The TTT building has long been shuttered and neglected, due to the economic crisis, as are many office buildings in the same district. A similar fate befell the Biennale’s second site, the Esperia Palace, located across the street. A luxurious residence for businessmen visiting the capital for more than four decades, with a popular restaurant in its first floor, it is now left to its fate, often looted by intruders of all types. Both venues, who have benefitted from the tourism boom of late, will soon be transformed into five-star hotels.

A third biennale site was unknown even to the locals - the historical Benakeios Library, a property of the Hellenic Parliament, located west of the Old Parliament and hidden behind orange trees and the TTT Building. Although it has been closed since 2004, it opened especially for the 6th Athens Biennale for a limited run.

On the TTT building’s five walk-up floors, one would encounter the work of 99 local and international artists collected under the exhibition title and theme "ANTI-". The exhibition was curated by writer and curator Stefanie Hessler, artist and curator Poka-Yio (one of the founders of Athens Biennale), and artist and art historian Costis Stafylakis. The exhibition’s critical concept draws on forces and phenomena oppositional to the mainstream. It interrogates and critiques social and cultural norms and normalization processes manifested in the fields of entertainment, self-therapy, display and spectacle, technology, and commodification.

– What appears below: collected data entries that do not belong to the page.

-- ===== PRECONDITION & SPEC =====
-- A's final branch block raises IndexError iff one of its character accesses is out of range;
-- pvSafeFinish is true exactly when it returns (accesses checked in Python's evaluation order).
def pvSafeFinish (name w : String) : Bool :=
  if PySem.Str.isIn name w then
    (if PySem.Str.len w ≤ PySem.Str.len name + PySem.Str.find w name then
       decide (0 < w.toList.length)      -- w[0]
     else true)                          -- w[temp+len(name)] is in range by the branch condition
  else
    decide (0 < name.toList.length) &&   -- name[-1]
    decide (0 < w.toList.length) &&      -- word_list[i][0]
    (if PySem.Str.pyGet? name (-1) = PySem.Str.pyGet? w 0 then
       decide (2 ≤ w.toList.length)      -- w[1]
     else true)                          -- w[0], nonempty already checked
-- the element at a (possibly negative) position, as Python reads it
def pvElem (wl : List String) (p : Int) : String := (PySem.List.pyGet? wl p).getD ""
-- position r triggers A's restart branch under the current word `name`
def pvRestartB (wl : List String) (name : String) (r : Int) : Bool :=
  PySem.Str.isIn (pvElem wl r) name &&
  (PySem.Str.find name (pvElem wl r) + (wl.length : Int) == PySem.Str.len name)
-- position p keeps A's inner scan going under the current word `name`
def pvContB (wl : List String) (name : String) (p : Int) : Bool :=
  PySem.Str.isIn (pvElem wl p) name &&
  !(PySem.Str.find name (pvElem wl p) + (wl.length : Int) == PySem.Str.len name)
-- certificate check: `c` lists the restart positions and `t` the stopping position, in order;
-- between consecutive ones every position continues, each restart restarts, and the stop is safe
def pvChainB (wl : List String) (index : Int) (c : List Int) (t : Int) : Bool :=
  (let seq := (index :: c) ++ [t]
   (seq.zip seq.tail).all fun p => decide (p.1 < p.2)) &&
  (((index :: c).zip (c ++ [t])).all fun pc =>
    (PySem.List.pyRange (pc.1 + 1) pc.2 1).all fun p => pvContB wl (pvElem wl pc.1) p) &&
  (((index :: c).zip c).all fun pr => pvRestartB wl (pvElem wl pr.1) pr.2) &&
  (!(PySem.Str.isIn (pvElem wl t) (pvElem wl (c.getLastD index))) &&
   pvSafeFinish (pvElem wl (c.getLastD index)) (pvElem wl t))
-- positions that could possibly be restarts (performance filter for the certificate search)
def pvCands (wl : List String) (index t : Int) : List Int :=
  (PySem.List.pyRange (index + 1) t 1).filter fun r =>
    (index :: PySem.List.pyRange (index + 1) r 1).any fun q => pvRestartB wl (pvElem wl q) r
-- Pre_ holds exactly when A returns: the start index is in range and some stopping position t
-- with some increasing chain of restart positions satisfies the bounded membership/substring
-- conditions above (A's execution is one left-to-right pass, so such a certificate exists iff
-- every access stays in range).  It excludes only inputs on which Python A raises IndexError;
-- no input on which A returns a value is excluded (the ports agree even outside Pre_).
def Pre_find_right_word (word_list : List String) (index : Int) : Prop :=
  (decide (-(word_list.length : Int) ≤ index) && decide (index < (word_list.length : Int)) &&
   (PySem.List.pyRange (index + 1) (word_list.length : Int) 1).any fun t =>
     ((pvCands word_list index t).sublists).any fun c => pvChainB word_list index c t) = true
instance (word_list : List String) (index : Int) : Decidable (Pre_find_right_word word_list index) := by unfold Pre_find_right_word; infer_instance
def pvWitness_find_right_word : List String × Int := (["ab", "xy"], 0)
def Spec_find_right_word (word_list : List String) (index : Int) (out : String) : Prop := out = find_right_word_alt word_list index
instance (word_list : List String) (index : Int) (out : String) : Decidable (Spec_find_right_word word_list index out) := by unfold Spec_find_right_word; infer_instance

-- ===== CLAIM (what is proved, stated in full; the proofs are below) =====
def Claim_equal_find_right_word : Prop := ∀ (word_list : List String) (index : Int), Dom_find_right_word word_list index → Pre_find_right_word word_list index → Spec_find_right_word word_list index (find_right_word word_list index)

-- ===== LEMMAS AND PROOFS =====
-- interpretation of a scan result by B's outer loop
def pvInterp (word_list : List String) : Sum Int String → String
  | .inl j => find_right_word_alt word_list j
  | .inr res => res

theorem frw_none (word_list : List String) (index : Int)
    (h : PySem.List.pyGet? word_list index = none) :
    find_right_word word_list index = "" := by
  rw [find_right_word, h]

theorem frw_some (word_list : List String) (index : Int) (name : String)
    (h : PySem.List.pyGet? word_list index = some name) :
    find_right_word word_list index = frwLoop word_list name (index + 1) := by
  rw [find_right_word, h]

theorem frwLoop_some (word_list : List String) (name : String) (i : Int) (w : String)
    (h : PySem.List.pyGet? word_list i = some w) :
    frwLoop word_list name i =
      (if PySem.Str.isIn w name then
        (if PySem.Str.find name w + (word_list.length : Int) = PySem.Str.len name then
          find_right_word word_list i
         else frwLoop word_list name (i + 1))
       else
        if PySem.Str.isIn name w then
          if PySem.Str.len w ≤ PySem.Str.len name + PySem.Str.find w name then pvCharAt w 0
          else pvCharAt w (PySem.Str.find w name + PySem.Str.len name)
        else if PySem.Str.pyGet? name (-1) = PySem.Str.pyGet? w 0 then pvCharAt w 1
        else pvCharAt w 0) := by
  rw [frwLoop, h]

They also present a range of spaces and movements that define the worlds of gender and sexuality today, including liminal sex practices, new wave feminism, and gender self-determination.

Exploring the impact of digital and post-digital cultures, with a special reference to how they construct us as late modern subjects, the curators probe the way cyber culture has made ordinary the performing of the self in the public sphere, through the creation of avatars and other types of alternative digital personae. What may have appeared unconventional a short time ago – various, multiple, and parallel social media personae – has become the bedrock of the mainstream.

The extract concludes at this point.